I don't know if those records are correct.

Distribution of pressure

In [None]:
fig, (ax1, ax2) = plt.subplots(2, 1, figsize=(18, 12))
sns.histplot(
    x="pressure"
    , data=train
    , ax=ax1
)
ax1.set_title("Distiribution of pressure", fontsize=15)

sns.histplot(
    x="pressure"
    , data=train
    , ax=ax2
    , hue="u_out"
)
ax2.set_title("Distiribution of pressure of each u_out", fontsize=15)

plt.show()
plt.close()

* There are differnet trends for each u_out.
* There are some spikes.


In [None]:
#Rank the records by time_step
train["time_step_idx"] = train.groupby("breath_id")["time_step"].rank().astype(int)

"""
Check distribution of time_step for each time_step_idx
"""

desc_df = train.groupby("time_step_idx").describe()["time_step"]

desc_df.head()

print("min_std : ", desc_df["std"].min())
print("max_std : ", desc_df["std"].max())

fig, ax = plt.subplots(figsize=(10, 10))
desc_df[["mean", "std", "min", "25%", "50%", "75%", "max"]].plot(ax=ax)
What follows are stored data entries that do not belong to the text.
-- pv_equiv track=rewrite | github.com/ds-dga/hi-crawler | daily_proc.py | get_time_closet_to_18
-- ===== SOURCE A (Python) =====
-- def get_time_closet_to_18(hrs):
--     if len(hrs) == 0:
--         return None
--     HR = 18
--     if HR in hrs:
--         return HR
--     for i in range(1, 6):
--         if (HR + i) in hrs:
--             return HR + i
--         if (HR - i) in hrs:
--             return HR - i
--     return hrs[-1]
-- ===== SOURCE B (Python) =====
-- def get_time_closet_to_18(hrs):
--     if not hrs:
--         return None
--     candidates = [x for x in hrs if abs(x - 18) <= 5]
--     if candidates:
--         return min(candidates, key=lambda x: (abs(x - 18), x < 18))
--     return hrs[-1]
-- ===== Notes on version B (the rewrite author's own statement) =====
-- stated objective: simpler
-- what changed: Replaces the priority-ordered outward membership scan (18, then 18+i/18-i for i=1..5) with a single filter of hours within 5 of 18 followed by one keyed min (distance, then prefer the higher hour), keeping the last-element fallback and None on empty.
import Mathlib
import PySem

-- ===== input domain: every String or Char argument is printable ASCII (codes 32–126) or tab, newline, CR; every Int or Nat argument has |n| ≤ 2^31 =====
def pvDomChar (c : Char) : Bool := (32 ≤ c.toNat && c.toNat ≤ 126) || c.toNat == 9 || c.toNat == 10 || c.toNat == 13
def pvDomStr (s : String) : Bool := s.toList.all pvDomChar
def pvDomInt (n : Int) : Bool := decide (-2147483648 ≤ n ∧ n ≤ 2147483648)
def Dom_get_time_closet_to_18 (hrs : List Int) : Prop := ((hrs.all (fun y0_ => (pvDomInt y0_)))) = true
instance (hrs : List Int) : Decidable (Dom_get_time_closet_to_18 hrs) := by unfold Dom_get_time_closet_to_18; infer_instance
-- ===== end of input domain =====

-- B replaces A's priority-ordered outward membership scan with one filter plus a keyed min (simpler decomposition, same cost).

-- ===== PORT A =====
-- the 'for i in range(1, 6)' loop with its two early returns
def pvLoopA (hrs : List Int) (HR : Int) : List Int → Option Int
  | [] => none
  | i :: rest =>
    if hrs.contains (HR + i) then some (HR + i)
    else if hrs.contains (HR - i) then some (HR - i)
    else pvLoopA hrs HR rest

def get_time_closet_to_18 (hrs : List Int) : Option Int :=
  if hrs.length = 0 then none
  else
    let HR : Int := 18
    if hrs.contains HR then some HR
    else
      match pvLoopA hrs HR (PySem.List.pyRange 1 6 1) with
      | some r => some r
      | none => PySem.List.pyGet? hrs (-1)

-- ===== PORT B =====
def get_time_closet_to_18_alt (hrs : List Int) : Option Int :=
  if hrs = [] then none
  else
    let candidates := hrs.filter (fun x => |x - 18| ≤ 5)
    if candidates ≠ [] then
      PySem.List.min2? candidates (fun x => |x - 18|) (fun x => if x < 18 then (1 : Int) else 0)
    else
      PySem.List.pyGet? hrs (-1)

-- ===== PRECONDITION & SPEC =====
def Spec_get_time_closet_to_18 (hrs : List Int) (out : Option Int) : Prop := out = get_time_closet_to_18_alt hrs
instance (hrs : List Int) (out : Option Int) : Decidable (Spec_get_time_closet_to_18 hrs out) := by unfold Spec_get_time_closet_to_18; infer_instance

-- ===== CLAIM (what is proved, stated in full; the proofs are below) =====
def Claim_equal_get_time_closet_to_18 : Prop := ∀ (hrs : List Int), Dom_get_time_closet_to_18 hrs → Spec_get_time_closet_to_18 hrs (get_time_closet_to_18 hrs)

-- ===== LEMMAS AND PROOFS =====

-- single Int encoding of B's lexicographic key (abs(x-18), x < 18)
def pvRank (x : Int) : Int := 2 * |x - 18| + (if x < 18 then 1 else 0)

def pvStep : Option Int → Int → Option Int
  | none, x => some x
  | some m, x => if pvRank x < pvRank m then some x else some m

def pvRmin (a x : Int) : Int := if pvRank x < pvRank a then x else a

theorem pvRank_inj (x y : Int) (h : pvRank x = pvRank y) : x = y := by
  unfold pvRank at h
  rcases abs_cases (x - 18) with ⟨h1, _⟩ | ⟨h1, _⟩ <;>
    rcases abs_cases (y - 18) with ⟨h2, _⟩ | ⟨h2, _⟩ <;>
      rw [h1, h2] at h <;> split_ifs at h <;> omega

theorem pvCond_iff (x m : Int) :
    (|x - 18| < |m - 18| ∨ (¬ |m - 18| < |x - 18| ∧
      (if x < 18 then (1 : Int) else 0) < (if m < 18 then (1 : Int) else 0))) ↔
    pvRank x < pvRank m := by
  unfold pvRank
  rcases abs_cases (x - 18) with ⟨h1, _⟩ | ⟨h1, _⟩ <;>
    rcases abs_cases (m - 18) with ⟨h2, _⟩ | ⟨h2, _⟩ <;>
      rw [h1, h2] <;> split_ifs <;> omega

theorem pvMin2_fold (l : List Int) :
    PySem.List.min2? l (fun x => |x - 18|) (fun x => if x < 18 then (1 : Int) else 0)
      = List.foldl pvStep none l := by
  unfold PySem.List.min2?
  apply List.foldl_ext
  intro acc x _
  cases acc with
  | none => rfl
  | some m =>
    have hc : (decide (|x - 18| < |m - 18|) ||
        !decide (|m - 18| < |x - 18|) &&
        decide ((if x < 18 then (1 : Int) else 0) < (if m < 18 then (1 : Int) else 0)))
        = decide (pvRank x < pvRank m) := by
      simp only [← decide_not, ← Bool.decide_and, ← Bool.decide_or]
      exact decide_eq_decide.mpr (pvCond_iff x m)
    show (if (decide (|x - 18| < |m - 18|) ||
        !decide (|m - 18| < |x - 18|) &&
        decide ((if x < 18 then (1 : Int) else 0) < (if m < 18 then (1 : Int) else 0))) = true
      then some x else some m) = pvStep (some m) x
    rw [hc]
    simp only [pvStep]
    by_cases h : pvRank x < pvRank m <;> simp [h]

theorem pvFold_some (t : List Int) : ∀ m : Int,
    List.foldl pvStep (some m) t = some (t.foldl pvRmin m) := by
  induction t with
  | nil => intro m; rfl
  | cons x t ih =>
    intro m
    have hstep : pvStep (some m) x = some (pvRmin m x) := by
      simp only [pvStep, pvRmin]
      split_ifs <;> rfl
    simp only [List.foldl, hstep, ih]

theorem pvMin2_eq (h : Int) (t : List Int) :
    PySem.List.min2? (h :: t) (fun x => |x - 18|) (fun x => if x < 18 then (1 : Int) else 0)
      = some (t.foldl pvRmin h) := by
  rw [pvMin2_fold]
  show List.foldl pvStep (pvStep none h) t = _
  rw [show pvStep none h = some h from rfl]
  exact pvFold_some t h

theorem pvFoldl_rmin_mem (t : List Int) : ∀ m : Int, t.foldl pvRmin m = m ∨ t.foldl pvRmin m ∈ t := by
  induction t with
  | nil => intro m; left; rfl
  | cons x t ih =>
    intro m
    simp only [List.foldl, pvRmin]
    by_cases h : pvRank x < pvRank m
    · simp only [h, if_true]
      rcases ih x with h1 | h1
      · right; rw [h1]; exact List.mem_cons_self
      · right; exact List.mem_cons_of_mem _ h1
    · simp only [h, if_false]
      rcases ih m with h1 | h1
      · left; exact h1
      · right; exact List.mem_cons_of_mem _ h1

theorem pvFoldl_rmin_min (t : List Int) : ∀ m : Int,
    pvRank (t.foldl pvRmin m) ≤ pvRank m ∧ ∀ y ∈ t, pvRank (t.foldl pvRmin m) ≤ pvRank y := by
  induction t with
  | nil => intro m; exact ⟨le_refl _, by simp⟩
  | cons x t ih =>
    intro m
    simp only [List.foldl, pvRmin]
    by_cases h : pvRank x < pvRank m
    · simp only [h, if_true]
      refine ⟨le_trans (ih x).1 (le_of_lt h), ?_⟩
      intro y hy
      rcases List.mem_cons.mp hy with rfl | hy
      · exact (ih y).1
      · exact (ih x).2 y hy
    · simp only [h, if_false]
      refine ⟨(ih m).1, ?_⟩
      intro y hy
      rcases List.mem_cons.mp hy with rfl | hy
      · exact le_trans (ih m).1 (not_lt.mp h)
      · exact (ih m).2 y hy

-- B returns some v whenever v is the candidate of minimal rank
theorem pvBval (hrs : List Int) (v : Int) (hv : v ∈ hrs) (hc : |v - 18| ≤ 5)
    (hmin : ∀ y ∈ hrs, |y - 18| ≤ 5 → pvRank v ≤ pvRank y) :
    get_time_closet_to_18_alt hrs = some v := by
  have hne : hrs ≠ [] := by intro h; rw [h] at hv; exact absurd hv (List.not_mem_nil)
  have hvc : v ∈ hrs.filter (fun x => decide (|x - 18| ≤ 5)) :=
    List.mem_filter.mpr ⟨hv, by simpa using hc⟩
  unfold get_time_closet_to_18_alt
  rw [if_neg hne]
  have hcne : hrs.filter (fun x => decide (|x - 18| ≤ 5)) ≠ [] := by
    intro h; rw [h] at hvc; exact absurd hvc (List.not_mem_nil)
  simp only [hcne, if_true, ne_eq, not_false_iff]
  obtain ⟨h, t, hht⟩ : ∃ h t, hrs.filter (fun x => decide (|x - 18| ≤ 5)) = h :: t := by
    cases hh : hrs.filter (fun x => decide (|x - 18| ≤ 5)) with
    | nil => exact absurd hh hcne
    | cons a b => exact ⟨a, b, rfl⟩
  rw [hht, pvMin2_eq]
  set r := t.foldl pvRmin h with hr
  have hrmem : r ∈ hrs.filter (fun x => decide (|x - 18| ≤ 5)) := by
    rw [hht]
    rcases pvFoldl_rmin_mem t h with h1 | h1
    · rw [hr, h1]; exact List.mem_cons_self
    · exact List.mem_cons_of_mem _ h1
  have hrle : ∀ y ∈ hrs.filter (fun x => decide (|x - 18| ≤ 5)), pvRank r ≤ pvRank y := by
    intro y hy
    rw [hht] at hy
    rcases List.mem_cons.mp hy with rfl | hy
    · exact (pvFoldl_rmin_min t y).1
    · exact (pvFoldl_rmin_min t h).2 y hy
  have h1 : pvRank r ≤ pvRank v := hrle v hvc
  obtain ⟨hrh, hrc⟩ := List.mem_filter.mp hrmem
  have h2 : pvRank v ≤ pvRank r := hmin r hrh (by simpa using hrc)
  have : r = v := pvRank_inj r v (le_antisymm h1 h2)
  rw [this]

theorem pvCand_cases (y : Int) (hc : |y - 18| ≤ 5) :
    y = 18 ∨ y = 19 ∨ y = 17 ∨ y = 20 ∨ y = 16 ∨ y = 21 ∨ y = 15 ∨ y = 22 ∨ y = 14 ∨ y = 23 ∨ y = 13 := by
  rcases abs_cases (y - 18) with ⟨h1, _⟩ | ⟨h1, _⟩ <;> rw [h1] at hc <;> omega
lemma pvServed (cs ps : List Int) (m k : Nat) (hk : k + m ≤ ps.length) :
    ((List.range ps.length).map (fun h => if (pvWin ps m k).getD h 0 = 1 then cs.getD h 0 else 0)).sum
      = pvBaseK cs ps ps.length + pvOff cs ps m k := by
  have key : ((List.range ps.length).map (fun h =>
      (if (pvWin ps m k).getD h 0 = 1 then cs.getD h 0 else 0) + (if h < k then pvGain cs ps h else 0))).sum
      = ((List.range ps.length).map (fun h =>
      (if ps.getD h 0 = 1 then cs.getD h 0 else 0) + (if h < k + m then pvGain cs ps h else 0))).sum := by
    refine congrArg _ (List.map_congr_left (fun h hh => ?_))
    simp only [List.mem_range] at hh
    rw [pvWin_getD ps m k h hk]
    by_cases h1 : h < k
    · simp [h1, show h < k + m by omega]
    · by_cases h2 : h < k + m
      · simp only [if_pos h2, if_neg h1]
        unfold pvGain
        split_ifs <;> ring
      · simp [h1, h2]
  rw [PySem.List.sum_map_add_int, PySem.List.sum_map_add_int] at key
  have e1 : ((List.range ps.length).map (fun h => if h < k then pvGain cs ps h else 0)).sum
      = pvP cs ps k := by
    have := pvSumLt (pvGain cs ps) k (ps.length - k)
    rw [show k + (ps.length - k) = ps.length by omega] at this
    exact this
  have e2 : ((List.range ps.length).map (fun h => if h < k + m then pvGain cs ps h else 0)).sum
      = pvP cs ps (k + m) := by
    have := pvSumLt (pvGain cs ps) (k + m) (ps.length - (k + m))
    rw [show (k + m) + (ps.length - (k + m)) = ps.length by omega] at this
    exact this
  rw [e1, e2] at key
  unfold pvOff pvBaseK
  omega

lemma pv_foldl_rel {α β γ : Type} (R : α → β → Prop) (f : α → γ → α) (g : β → γ → β)
    (l : List γ) (a : α) (b : β) (hab : R a b)
    (hstep : ∀ a b x, x ∈ l → R a b → R (f a x) (g b x)) :
    R (l.foldl f a) (l.foldl g b) := by
  induction l generalizing a b with
  | nil => exact hab
  | cons x xs ih =>
    exact ih _ _ (hstep a b x List.mem_cons_self hab)
      (fun a b y hy => hstep a b y (List.mem_cons_of_mem _ hy))

-- B's first loop produces the base and the prefix-sum list
lemma pvB1 (cs ps : List Int) (k : Nat) :
    (List.range k).foldl
      (fun (st : Int × List Int) (j : Nat) =>
        ((if PySem.List.pyGetD ps (j : Int) 0 = 1 then st.1 + PySem.List.pyGetD cs (j : Int) 0 else st.1),
         st.2 ++ [PySem.List.pyGetD st.2 (-1) 0 +
           (if ¬ PySem.List.pyGetD ps (j : Int) 0 = 1 then PySem.List.pyGetD cs (j : Int) 0 else 0)]))
      (0, [0])
      = (pvBaseK cs ps k, (List.range (k + 1)).map (pvP cs ps)) := by
  induction k with
  | zero => simp [pvBaseK, pvP]
  | succ k ih =>
    rw [List.range_succ, List.foldl_append, ih]
    have hlast : (List.range (k + 1)).map (pvP cs ps)
        = (List.range k).map (pvP cs ps) ++ [pvP cs ps k] := by
      rw [List.range_succ, List.map_append]; rfl
    simp only [List.foldl_cons, List.foldl_nil, hlast,
      PySem.List.pyGetD_neg_one_append_singleton, PySem.List.pyGetD_natCast,
      Prod.mk.injEq]
    refine ⟨?_, ?_⟩
    · simp only [pvBaseK, List.range_succ, List.map_append, List.sum_append,
        List.map_cons, List.map_nil, List.sum_cons, List.sum_nil]
      split_ifs <;> ring
    · have hps : pvP cs ps (k + 1) = pvP cs ps k +
          (if ¬ ps.getD k 0 = 1 then cs.getD k 0 else 0) := by
        simp only [pvP, List.range_succ, List.map_append, List.sum_append,
          List.map_cons, List.map_nil, List.sum_cons, List.sum_nil, pvGain]
        split_ifs <;> ring
      rw [show (List.range (k + 1 + 1)).map (pvP cs ps)
          = (List.range (k + 1)).map (pvP cs ps) ++ [pvP cs ps (k + 1)] by
          rw [List.range_succ, List.map_append]; rfl, hps, hlast, List.append_assoc]

def pvStepB (cs ps : List Int) (m : Nat) (st : Nat × Int) (i : Nat) : Nat × Int :=
  if pvOff cs ps m i > st.2 then (i, pvOff cs ps m i) else st
def pvRun (cs ps : List Int) (m k : Nat) : Nat × Int :=
  ((List.range k).map Nat.succ).foldl (pvStepB cs ps m) (0, pvOff cs ps m 0)
def pvCanon (cs ps : List Int) (m : Nat) : List Int :=
  (if pvBaseK cs ps ps.length + (pvRun cs ps m (ps.length - m)).2 > 0
   then (pvBaseK cs ps ps.length + (pvRun cs ps m (ps.length - m)).2,
         pvWin ps m (pvRun cs ps m (ps.length - m)).1)
   else ((0 : Int), ([] : List Int))).2

lemma pvRangeCast (a : Nat) : PySem.List.pyRange 0 (a : Int) 1 = (List.range a).map (fun k : Nat => (k : Int)) := by
  rw [PySem.List.pyRange_one]
  have : ((a : Int) - 0).toNat = a := by omega
  rw [this]
  exact List.map_congr_left (fun x _ => by ring)

lemma pvAB (cs ps : List Int) (m : Nat) (l : List Nat) (w : Nat × Int) :
    l.foldl (fun (st : Int × List Int) k =>
        if pvBaseK cs ps ps.length + pvOff cs ps m k > st.1
        then (pvBaseK cs ps ps.length + pvOff cs ps m k, pvWin ps m k) else st)
      (if pvBaseK cs ps ps.length + w.2 > 0
       then (pvBaseK cs ps ps.length + w.2, pvWin ps m w.1) else (0, []))
    = (if pvBaseK cs ps ps.length + (l.foldl (pvStepB cs ps m) w).2 > 0
       then (pvBaseK cs ps ps.length + (l.foldl (pvStepB cs ps m) w).2,
             pvWin ps m (l.foldl (pvStepB cs ps m) w).1) else (0, [])) := by
  induction l generalizing w with
  | nil => rfl
  | cons x xs ih =>
    simp only [List.foldl_cons]
    rw [← ih]
    congr 1
    unfold pvStepB
    split_ifs <;> first | rfl | omega
lemma pvBVal_neg (ts : List (List Char)) (h : ¬ pvCompat (ts.map pvSuffix)) :
    pvBVal ts = none := by
  simp only [pvBVal]
  exact if_neg h

-- ---- round mathematics at the fragment level ----
lemma pvBVal_conflict (ts : List (List Char)) (t₁ t₂ : List Char)
    (h₁ : t₁ ∈ ts) (h₂ : t₂ ∈ ts) (hne : ∀ t ∈ ts, t ≠ [])
    (hs₁ : t₁.getLastD ' ' ≠ '*') (hs₂ : t₂.getLastD ' ' ≠ '*')
    (hd : t₁.getLastD ' ' ≠ t₂.getLastD ' ') : pvBVal ts = none := by
  have hnc : ¬ pvCompat (ts.map pvSuffix) := by
    intro hc
    have hu₁ : pvSuffix t₁ ∈ ts.map pvSuffix := List.mem_map_of_mem h₁
    have hu₂ : pvSuffix t₂ ∈ ts.map pvSuffix := List.mem_map_of_mem h₂
    have p₁ := pvSuffix_last t₁ (hne _ h₁) hs₁
    have p₂ := pvSuffix_last t₂ (hne _ h₂) hs₂
    have key : t₁.getLast? = t₂.getLast? := by
      rcases hc _ hu₁ _ hu₂ with h | h
      · rw [← p₁.2, ← p₂.2, pv_suffix_last _ _ h p₁.1]
      · rw [← p₁.2, ← p₂.2, pv_suffix_last _ _ h p₂.1]
    exact hd (by rw [List.getLastD_eq_getLast?, List.getLastD_eq_getLast?, key])
  exact pvBVal_neg ts hnc

lemma pvBVal_allstar (ts : List (List Char)) (hne : ∀ t ∈ ts, t ≠ [])
    (h : ∀ t ∈ ts, t.getLastD ' ' = '*') : pvBVal ts = some [] := by
  have hus : ∀ u ∈ ts.map pvSuffix, u = [] := by
    intro u hu
    obtain ⟨t, ht, rfl⟩ := List.mem_map.mp hu
    exact pvSuffix_of_star t (h t ht) (hne t ht)
  have hcomp : pvCompat (ts.map pvSuffix) := by
    intro u hu v hv
    rw [hus u hu, hus v hv]
    exact Or.inl (List.suffix_refl [])
  rw [pvBVal_pos ts hcomp]
  congr 1
  rcases pvLongest_mem (ts.map pvSuffix) with hL | hL
  · exact hus _ hL
  · exact hL

lemma pvBVal_round (ts : List (List Char)) (c : Char) (hcs : c ≠ '*')
    (hne : ∀ t ∈ ts, t ≠ [])
    (hc : ∀ t ∈ ts, t.getLastD ' ' = '*' ∨ t.getLastD ' ' = c)
    (hex : ∃ t ∈ ts, t.getLastD ' ' ≠ '*') :
    pvBVal ts =
      (pvBVal ((ts.filter (fun t => !((t.getLastD ' ' == '*') || (t.length == 1)))).map List.dropLast)).map
        (· ++ [c]) := by
  set ts' := (ts.filter (fun t => !((t.getLastD ' ' == '*') || (t.length == 1)))).map List.dropLast with hts'
  have hlast? : ∀ t ∈ ts, t.getLastD ' ' ≠ '*' → t.getLast? = some c := by
    intro t ht hst
    rcases hc t ht with h | h
    · exact absurd h hst
    have hne' := hne t ht
    cases hgl : t.getLast? with
    | none => exact absurd (List.getLast?_eq_none_iff.mp hgl) hne'
    | some e =>
      rw [List.getLastD_eq_getLast?, hgl] at h
      simp only [Option.getD_some] at h
      rw [h]
  have hueq : ∀ t ∈ ts, t.getLastD ' ' ≠ '*' → pvSuffix t = (pvSuffix t).dropLast ++ [c] := by
    intro t ht hnstar
    have hsl := pvSuffix_last t (hne t ht) hnstar
    have h1 : (pvSuffix t).getLast? = some c := by rw [hsl.2]; exact hlast? t ht hnstar
    have h2 := List.dropLast_concat_getLast hsl.1
    rw [List.getLast?_eq_some_getLast hsl.1, Option.some_inj] at h1
    rw [← h1]
    exact h2.symm
  have W1 : ∀ u' ∈ ts'.map pvSuffix, u' ++ [c] ∈ ts.map pvSuffix := by
    intro u' hu'
    obtain ⟨t', ht', rfl⟩ := List.mem_map.mp hu'
    obtain ⟨t, htf, rfl⟩ := List.mem_map.mp ht'
    have htmem := (List.mem_filter.mp htf).1
    have hq := (List.mem_filter.mp htf).2
    simp only [Bool.not_or, Bool.and_eq_true, Bool.not_eq_eq_eq_not, Bool.not_true,
      beq_eq_false_iff_ne, ne_eq] at hq
    have hnstar : t.getLastD ' ' ≠ '*' := hq.1
    rw [pvSuffix_dropLast t (hne t htmem) hnstar, ← hueq t htmem hnstar]
    exact List.mem_map_of_mem htmem
  have W2 : ∀ u ∈ ts.map pvSuffix, u ≠ [] →
      (u.dropLast ∈ ts'.map pvSuffix ∨ u.dropLast = []) ∧ u = u.dropLast ++ [c] := by
    intro u hu hune
    obtain ⟨t, ht, rfl⟩ := List.mem_map.mp hu
    have hnstar : t.getLastD ' ' ≠ '*' := by
      intro hst
      exact hune (pvSuffix_of_star t hst (hne t ht))
    refine ⟨?_, hueq t ht hnstar⟩
    by_cases hl1 : t.length = 1
    · right
      have hsl := pvSuffix_last t (hne t ht) hnstar
      have hlen : (pvSuffix t).length ≤ 1 := by
        have := (List.takeWhile_prefix (l := t.reverse) (p := fun c => c ≠ '*')).length_le
        rw [pvSuffix]
        simpa [hl1] using this
      have : (pvSuffix t).dropLast.length = 0 := by
        rw [List.length_dropLast]
        omega
      exact List.length_eq_zero_iff.mp this
    · left
      have htf : t ∈ ts.filter (fun t => !((t.getLastD ' ' == '*') || (t.length == 1))) := by
        rw [List.mem_filter]
        refine ⟨ht, ?_⟩
        simp only [Bool.not_or, Bool.and_eq_true, Bool.not_eq_eq_eq_not, Bool.not_true,
          beq_eq_false_iff_ne, ne_eq]
        exact ⟨hnstar, hl1⟩
      rw [← pvSuffix_dropLast t (hne t ht) hnstar]
      exact List.mem_map_of_mem (List.mem_map_of_mem htf)
  have hcompiff : pvCompat (ts.map pvSuffix) ↔ pvCompat (ts'.map pvSuffix) := by
    constructor
    · intro hcp u' hu' v' hv'
      rcases hcp _ (W1 u' hu') _ (W1 v' hv') with h | h
      · exact Or.inl ((pv_suffix_concat _ _ c).mp h)
      · exact Or.inr ((pv_suffix_concat _ _ c).mp h)
    · intro hcp u hu v hv
      by_cases hu0 : u = []
      · exact Or.inl (by rw [hu0]; exact List.nil_suffix)
      by_cases hv0 : v = []
      · exact Or.inr (by rw [hv0]; exact List.nil_suffix)
      obtain ⟨hdu, hu_eq⟩ := W2 u hu hu0
      obtain ⟨hdv, hv_eq⟩ := W2 v hv hv0
      rcases hdu with hdu | hdu
      · rcases hdv with hdv | hdv
        · rcases hcp _ hdu _ hdv with h | h
          · exact Or.inl (by rw [hu_eq, hv_eq]; exact (pv_suffix_concat _ _ c).mpr h)
          · exact Or.inr (by rw [hu_eq, hv_eq]; exact (pv_suffix_concat _ _ c).mpr h)
        · refine Or.inr ?_
          have : v = [c] := by rw [hv_eq, hdv]; simp
          rw [this]
          exact pv_singleton_suffix u c (by rw [hu_eq]; exact List.getLast?_concat)
      · refine Or.inl ?_
        have : u = [c] := by rw [hu_eq, hdu]; simp
        rw [this]
        exact pv_singleton_suffix v c (by rw [hv_eq]; exact List.getLast?_concat)
  by_cases hcp : pvCompat (ts.map pvSuffix)
  · have hcp' := hcompiff.mp hcp
    have hmem : pvLongest (ts'.map pvSuffix) ++ [c] ∈ ts.map pvSuffix := by
      rcases pvLongest_mem (ts'.map pvSuffix) with hL | hL
      · exact W1 _ hL
      · rw [hL, List.nil_append]
        obtain ⟨t, ht, hts⟩ := hex
        have hsl := pvSuffix_last t (hne t ht) hts
        have hu : pvSuffix t ∈ ts.map pvSuffix := List.mem_map_of_mem ht
        obtain ⟨hdu, hueq'⟩ := W2 _ hu hsl.1
        have hd0 : (pvSuffix t).dropLast = [] := by
          rcases hdu with hdu | hdu
          · have hle := pvLongest_le (ts'.map pvSuffix) _ hdu
            rw [hL] at hle
            exact List.length_eq_zero_iff.mp (by simpa using hle)
          · exact hdu
        rw [hd0, List.nil_append] at hueq'
        rw [← hueq']
        exact hu
    have hmax : ∀ u ∈ ts.map pvSuffix, u.length ≤ (pvLongest (ts'.map pvSuffix) ++ [c]).length := by
      intro u hu
      by_cases hu0 : u = []
      · simp [hu0]
      obtain ⟨hdu, hueq'⟩ := W2 u hu hu0
      have hle : u.dropLast.length ≤ (pvLongest (ts'.map pvSuffix)).length := by
        rcases hdu with hdu | hdu
        · exact pvLongest_le _ _ hdu
        · simp [hdu]
      rw [hueq']
      simp only [List.length_append, List.length_cons, List.length_nil]
      omega
    have hLeq : pvLongest (ts.map pvSuffix) = pvLongest (ts'.map pvSuffix) ++ [c] :=
      pvLongest_eq _ _ hcp hmem hmax
    rw [pvBVal_pos ts hcp, pvBVal_pos ts' hcp', hLeq, Option.map_some]
  · have hcp' : ¬ pvCompat (ts'.map pvSuffix) := fun h => hcp (hcompiff.mpr h)
    rw [pvBVal_neg ts hcp, pvBVal_neg ts' hcp', Option.map_none]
ax.set_title("Statistic value of time_step and time_step_idx")
ax.set_xlabel("time_step_idx")
ax.set_ylabel("time_step")

plt.show()
plt.close()

### Time_step_idx vs pressure

In [None]:
fig, ax = plt.subplots(figsize=(18, 6))
sns.lineplot(
    x="time_step_idx"
    , y="pressure"
    , hue="u_out"
    , err_style="bars"
    , data=train
    , ax=ax
)

plt.show()
plt.close()

## About time_step = 0

In [None]:
time_step0_df = train.query("time_step == 0")
time_step0_df["hue"] ="R" + time_step0_df["R"].astype(str) + ":C" + time_step0_df["C"].astype(str)

In [None]:
fig, ax = plt.subplots(figsize=(12, 8))

ax.hist(time_step0_df["pressure"], bins=20,  alpha=0.4, label="time_step=0")
ax.set_xlabel("Pressure")

ax_all = ax.twinx()
ax_all.hist(train["pressure"], bins=20, color="darkorange", alpha=0.4, label="All")

fig.legend()

plt.show()
plt.close()

In [None]:
fig, ax = plt.subplots(1, 1, figsize=(12, 6))

sns.scatterplot(
    x = "u_in"
    , y="pressure"
    , hue="hue"
    , data=time_step0_df
    , ax=ax
)

ax.set_title("u_in vs pressure")

plt.show()
plt.close()

Records of R is 50 and R is 10 are low pressure.